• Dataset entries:
-- two strictly sorted lists with the same members are equal
lemma eq_of_pairwise_lt_of_mem_iff (l₁ l₂ : List Int) (h₁ : l₁.Pairwise (· < ·))
    (h₂ : l₂.Pairwise (· < ·)) (h : ∀ x, x ∈ l₁ ↔ x ∈ l₂) : l₁ = l₂ := by
  have n₁ : l₁.Nodup := h₁.imp ne_of_lt
  have n₂ : l₂.Nodup := h₂.imp ne_of_lt
  have hp : l₁.Perm l₂ := (List.perm_ext_iff_of_nodup n₁ n₂).2 h
  exact List.eq_of_perm_of_sorted (fun a b _ _ hab hba => le_antisymm hab hba)
    (h₁.imp le_of_lt) (h₂.imp le_of_lt) hp

-- arithmetic facts about quotients below/above the integer square root
lemma div_ge_s {n s j : Int} (hs0 : 0 ≤ s) (hs2 : s * s ≤ n) (hj : 1 ≤ j) (hjs : j ≤ s) :
    s ≤ n / j :=
  (Int.le_ediv_iff_mul_le (by omega)).2
    (le_trans (mul_le_mul_of_nonneg_left hjs hs0) hs2)

lemma div_strict_anti {n s i j : Int} (hs2 : s * s ≤ n) (hi : 1 ≤ i) (hij : i < j)
    (hjs : j ≤ s) : n / j < n / i := by
  have hj : 1 ≤ j := by omega
  have hs0 : 0 ≤ s := by omega
  have hqs : s ≤ n / j := div_ge_s hs0 hs2 hj hjs
  have hq0 : 1 ≤ n / j := by omega
  have hkv : n / j * j ≤ n := Int.ediv_mul_le n (by omega)
  have h1 : n / j * (i + 1) ≤ n / j * j := by
    apply mul_le_mul_of_nonneg_left (by omega) (by omega)
  have h2 : n / j + n / j * i ≤ n := by nlinarith
  have h3 : (n / j + n / j * i) / i = n / j / i + n / j :=
    Int.add_mul_ediv_right _ _ (by omega)
  have h4 : 1 ≤ n / j / i := (Int.le_ediv_iff_mul_le (by omega)).2 (by omega)
  have h5 : (n / j + n / j * i) / i ≤ n / i := Int.ediv_le_ediv (by omega) h2
  omega

lemma div_le_sqrt {n s : Int} (hs0 : 0 ≤ s) (hs3 : n < (s + 1) * (s + 1)) :
    n / (s + 1) ≤ s := by
  have := (Int.ediv_lt_iff_lt_mul (a := n) (b := s + 1) (c := s + 1) (by omega)).2 hs3
  omega

lemma div_border {n s : Int} (hs1 : 1 ≤ s) (hs2 : s * s ≤ n) (hs3 : n < (s + 1) * (s + 1)) :
    n / (s + 1) < n / s := by
  have hms : n / (s + 1) ≤ s := div_le_sqrt (by omega) hs3
  have h1 : s ≤ n / s := div_ge_s (by omega) hs2 hs1 le_rfl
  by_cases hm : n / (s + 1) = s
  · have h2 : s * (s + 1) ≤ n := by
      have := (Int.le_ediv_iff_mul_le (a := s) (b := n) (c := s + 1) (by omega)).1 (by omega)
      omega
    have h3 : s + 1 ≤ n / s := (Int.le_ediv_iff_mul_le (by omega)).2 (by nlinarith)
    omega
  · omega

lemma div_antitone_above {n s q : Int} (hn : 1 ≤ n) (hq : s + 1 ≤ q) (hs0 : 0 ≤ s) :
    n / q ≤ n / (s + 1) := by
  by_contra hcon
  have hm0 : 0 ≤ n / (s + 1) := Int.ediv_nonneg (by omega) (by omega)
  have h1 : (n / (s + 1) + 1) * q ≤ n :=
    (Int.le_ediv_iff_mul_le (by omega)).1 (by omega)
  have h2 : (n / (s + 1) + 1) * (s + 1) ≤ (n / (s + 1) + 1) * q :=
    mul_le_mul_of_nonneg_left hq (by omega)
  have h3 : n / (s + 1) + 1 ≤ n / (s + 1) :=
    (Int.le_ediv_iff_mul_le (by omega)).2 (by omega)
  omega

lemma div_attained {n s v : Int} (hs1 : 1 ≤ s) (hs3 : n < (s + 1) * (s + 1))
    (hv1 : 1 ≤ v) (hvm : v ≤ n / (s + 1)) : n / (n / v) = v := by
  have hvs : v ≤ s := le_trans hvm (div_le_sqrt (by omega) hs3)
  have hk : s + 1 ≤ n / v := by
    have h1 : v * (s + 1) ≤ n := (Int.le_ediv_iff_mul_le (by omega)).1 hvm
    exact (Int.le_ediv_iff_mul_le (by omega)).2 (by nlinarith)
  have hkv : n / v * v ≤ n := Int.ediv_mul_le n (by omega)
  have hlt : n < (n / v + 1) * v := Int.lt_ediv_add_one_mul_self n (by omega)
  have hle : v ≤ n / (n / v) := (Int.le_ediv_iff_mul_le (by omega)).2 (by nlinarith)
  have hge : n / (n / v) < v + 1 := by
    apply (Int.ediv_lt_iff_lt_mul (by omega)).2
    nlinarith
  omega

-- the descending range of B
lemma pyRange_desc (s : Int) (hs : 1 ≤ s) :
    PySem.List.pyRange s 0 (-1) = (List.range s.toNat).map (fun k : Nat => s - (k : Int)) := by
  have hne : (-1 : Int) ≠ 0 := by omega
  have hpos : ¬ (0 : Int) < -1 := by omega
  have hlt : (0 : Int) < s := by omega
  simp only [PySem.List.pyRange, if_neg hne, if_neg hpos, if_pos hlt]
  have : ((s - 0 + -(-1) - 1) / -(-1)) = s := by norm_num
  rw [this]
  apply List.map_congr_left
  intro k _
  ring

-- membership characterisation of A's collected list (n ≥ 1, s = isqrt n)
lemma memA_char {n s x : Int} (hn : 1 ≤ n) (hs1 : 1 ≤ s) (hs2 : s * s ≤ n)
    (hs3 : n < (s + 1) * (s + 1)) :
    (x ∈ getqA_loop n 1 [] ↔
      (1 ≤ x ∧ x ≤ n / (s + 1)) ∨ ∃ j, 1 ≤ j ∧ j ≤ s ∧ x = n / j) := by
  rw [mem_getqA_loop n 1 [] le_rfl x]
  simp only [List.not_mem_nil, false_or]
  constructor
  · rintro ⟨j, hj1, hj2, hx⟩
    have hjs : j ≤ s := by nlinarith
    have hfd : PySem.Int.floordiv n j = n / j := PySem.Int.floordiv_eq_ediv_of_pos (by omega)
    have hq1 : 1 ≤ n / j := (Int.le_ediv_iff_mul_le (by omega)).2 (by nlinarith)
    rcases hx with rfl | rfl
    · exact Or.inr ⟨j, hj1, hjs, hfd⟩
    · rw [hfd, PySem.Int.floordiv_eq_ediv_of_pos (by omega)]
      by_cases hq : n / j ≤ s
      · exact Or.inr ⟨n / j, hq1, hq, rfl⟩
      · refine Or.inl ⟨?_, ?_⟩
        · refine (Int.le_ediv_iff_mul_le (by omega)).2 ?_
          have : n / j ≤ n := Int.ediv_le_self j (by omega)
          omega
        · exact div_antitone_above hn (by omega) (by omega)
  · rintro (⟨hx1, hx2⟩ | ⟨j, hj1, hjs, rfl⟩)
    · refine ⟨x, hx1, by nlinarith [div_le_sqrt (show (0:Int) ≤ s by omega) hs3], Or.inr ?_⟩
      rw [show PySem.Int.floordiv n x = n / x from
        PySem.Int.floordiv_eq_ediv_of_pos (by omega)]
      have hq1 : 1 ≤ n / x := (Int.le_ediv_iff_mul_le (by omega)).2
        (by nlinarith [div_le_sqrt (show (0:Int) ≤ s by omega) hs3])
      rw [PySem.Int.floordiv_eq_ediv_of_pos (by omega)]
      exact (div_attained hs1 hs3 hx1 hx2).symm
    · exact ⟨j, hj1, by nlinarith, Or.inl (PySem.Int.floordiv_eq_ediv_of_pos (by omega)).symm⟩
-- pv_equiv track=rewrite | github.com/LeeKilHwan/Algorithm_study | Programmers/01/20220120/82612/82612.py | solution
-- ===== SOURCE A (Python) =====
-- def solution(price, money, count):
--     answer = -1
--     for cnt in range(1, count + 1):
--         money = money - (price * cnt)
--     if money >=0 :
--         answer = 0
--     else:
--         answer = abs(money)
--     return answer
-- ===== SOURCE B (Python) =====
-- def solution(price, money, count):
--     n = count if count > 0 else 0
--     total = price * n * (n + 1) // 2
--     shortfall = total - money
--     return shortfall if shortfall > 0 else 0
-- ===== Notes on version B (the rewrite author's own statement) =====
-- stated objective: faster
-- what changed: replaces the O(count) subtraction loop by the closed-form arithmetic series price*count*(count+1)//2 and returns the positive part of the shortfall
import Mathlib
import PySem

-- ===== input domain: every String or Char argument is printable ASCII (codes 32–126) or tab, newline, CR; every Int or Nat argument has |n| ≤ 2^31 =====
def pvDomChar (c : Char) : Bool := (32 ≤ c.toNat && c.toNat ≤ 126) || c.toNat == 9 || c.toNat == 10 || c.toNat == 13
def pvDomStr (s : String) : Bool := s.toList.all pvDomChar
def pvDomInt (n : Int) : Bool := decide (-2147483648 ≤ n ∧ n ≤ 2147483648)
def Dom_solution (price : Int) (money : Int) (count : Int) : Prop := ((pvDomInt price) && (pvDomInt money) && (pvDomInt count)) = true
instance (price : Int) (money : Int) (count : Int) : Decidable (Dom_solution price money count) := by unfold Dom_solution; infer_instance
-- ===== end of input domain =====

-- B replaces A's O(count) subtraction loop by the closed-form arithmetic series (faster, O(1)).

-- ===== PORT A =====
def solution (price : Int) (money : Int) (count : Int) : Int :=
  -- answer = -1; for cnt in range(1, count+1): money = money - price*cnt
  let money := (PySem.List.pyRange 1 (count + 1) 1).foldl (fun m cnt => m - price * cnt) money
  if money ≥ 0 then 0 else |money|

-- ===== PORT B =====
def solution_alt (price : Int) (money : Int) (count : Int) : Int :=
  let n := if count > 0 then count else 0
  let total := PySem.Int.floordiv (price * n * (n + 1)) 2
  let shortfall := total - money
  if shortfall > 0 then shortfall else 0

-- ===== PRECONDITION & SPEC =====
def Spec_solution (price : Int) (money : Int) (count : Int) (out : Int) : Prop := out = solution_alt price money count
instance (price : Int) (money : Int) (count : Int) (out : Int) : Decidable (Spec_solution price money count out) := by unfold Spec_solution; infer_instance

-- ===== CLAIM (what is proved, stated in full; the proofs are below) =====
def Claim_equal_solution : Prop := ∀ (price : Int) (money : Int) (count : Int), Dom_solution price money count → Spec_solution price money count (solution price money count)

-- ===== LEMMAS AND PROOFS =====

-- The subtraction loop equals subtracting price times the triangular number n*(n+1)/2.
theorem pv_loop_eq (price : Int) (n : Nat) : ∀ money : Int,
    (PySem.List.pyRange 1 ((n : Int) + 1) 1).foldl (fun m cnt => m - price * cnt) money
      = money - price * ((n : Int) * ((n : Int) + 1) / 2) := by
  induction n with
  | zero =>
    intro money
    rw [PySem.List.pyRange_one_eq_nil (by norm_num)]
    simp
  | succ n ih =>
    intro money
    have h : PySem.List.pyRange 1 ((↑(n + 1) : Int) + 1) 1
        = PySem.List.pyRange 1 ((n : Int) + 1) 1 ++ [((n : Int) + 1)] := by
      have := PySem.List.pyRange_one_succ_right (a := 1) (b := (n : Int) + 1) (by omega)
      push_cast
      push_cast at this
      convert this using 2 <;> ring
    rw [h, List.foldl_append, ih]
    have htri : ((↑(n + 1) : Int)) * ((↑(n + 1) : Int) + 1) / 2
        = (n : Int) * ((n : Int) + 1) / 2 + ((n : Int) + 1) := by
      have e : ((↑(n + 1) : Int)) * ((↑(n + 1) : Int) + 1)
          = (n : Int) * ((n : Int) + 1) + ((n : Int) + 1) * 2 := by push_cast; ring
      rw [e, Int.add_mul_ediv_right _ _ (by norm_num)]
    simp only [List.foldl_cons, List.foldl_nil]
    rw [htri]
    ring

theorem pv_fdiv_two (x : Int) : PySem.Int.floordiv x 2 = x / 2 := by
  simp [PySem.Int.floordiv, Int.fdiv_eq_ediv]

-- ===== VERDICT (by name: the statement is the Claim_ definition above) =====
theorem solution_spec : Claim_equal_solution := by
  intro price money count _
  unfold Spec_solution solution solution_alt
  by_cases hc : count > 0
  · simp only [if_pos hc]
    obtain ⟨n, hn⟩ : ∃ n : Nat, count = (n : Int) :=
      ⟨count.toNat, (Int.toNat_of_nonneg (le_of_lt hc)).symm⟩
    subst hn
    rw [pv_loop_eq, pv_fdiv_two]
    have heven : (2 : Int) ∣ (n : Int) * ((n : Int) + 1) := (Int.even_mul_succ_self (n : Int)).two_dvd
    obtain ⟨k, hk⟩ := heven
    have h1 : (n : Int) * ((n : Int) + 1) / 2 = k := by rw [hk]; exact Int.mul_ediv_cancel_left _ (by norm_num)
    have h2 : price * (n : Int) * ((n : Int) + 1) / 2 = price * k := by
      rw [mul_assoc, hk, ← mul_assoc, mul_comm price 2, mul_assoc]
      exact Int.mul_ediv_cancel_left _ (by norm_num)
    rw [h1, h2]
    rcases le_or_gt 0 (money - price * k) with h | h
    · rw [if_pos h, if_neg (by omega)]
    · rw [if_neg (by omega), if_pos (by omega), abs_of_neg h]
      ring
  · rw [PySem.List.pyRange_one_eq_nil (by omega), if_neg hc]
    simp only [List.foldl_nil, mul_zero, zero_mul]
    rw [pv_fdiv_two]
    norm_num
    rcases le_or_gt 0 money with h | h
    · rw [if_pos h, if_neg (by omega)]
    · rw [if_neg (by omega), if_pos (by omega), abs_of_neg h]
theorem pv_scanA_eq_find (distance : List (String × List Int)) (mv : List Int) (i : Int)
    (keys : List String) (c : PySem.Dict String Int) :
    pvScanA distance mv i keys c
      = match keys.find? (fun k => pvValA distance i k == PySem.List.pyGetD mv i 0) with
        | some k => c.insert k (c.getD k 0 + 1)
        | none => c := by
  induction keys with
  | nil => rfl
  | cons k rest ih =>
      cases hb : (pvValA distance i k == PySem.List.pyGetD mv i 0) with
      | false => simp only [pvScanA, hb, Bool.false_eq_true, if_false, List.find?_cons]; exact ih
      | true =>
          simp only [pvScanA, hb, if_true, List.find?_cons]
          cases hc : c.contains k with
          | false =>
              rw [if_pos rfl, PySem.Dict.getD_of_not_contains (h := hc)]; norm_num
          | true => simp

theorem pv_final_eq (ws : List String) :
    ((PySem.Dict.counter ws).keys.find? (fun k =>
        (PySem.Dict.counter ws).getD k 0
          == (PySem.List.max? (PySem.Dict.counter ws).values (fun v => v)).getD 0)).getD ""
      = (PySem.List.max? (PySem.Dict.counter ws).keys
          (fun k => (PySem.Dict.counter ws).getD k 0)).getD "" := by
  rw [PySem.Dict.values_eq_map_keys _ (PySem.Dict.nodup_keys_counter ws) 0]
  cases hK : (PySem.Dict.counter ws).keys with
  | nil => simp [PySem.List.max?]
  | cons a l =>
      rw [List.map_cons, PySem.List.max?_id_cons, pv_max?_cons]
      simp only [Option.getD_some]
      rw [pv_find_first_max (fun k => (PySem.Dict.counter ws).getD k 0) a l]
      simp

• Requirement: Scan the records above and count the lines that contain "refine". No text besides the count.

• Output for this task: 3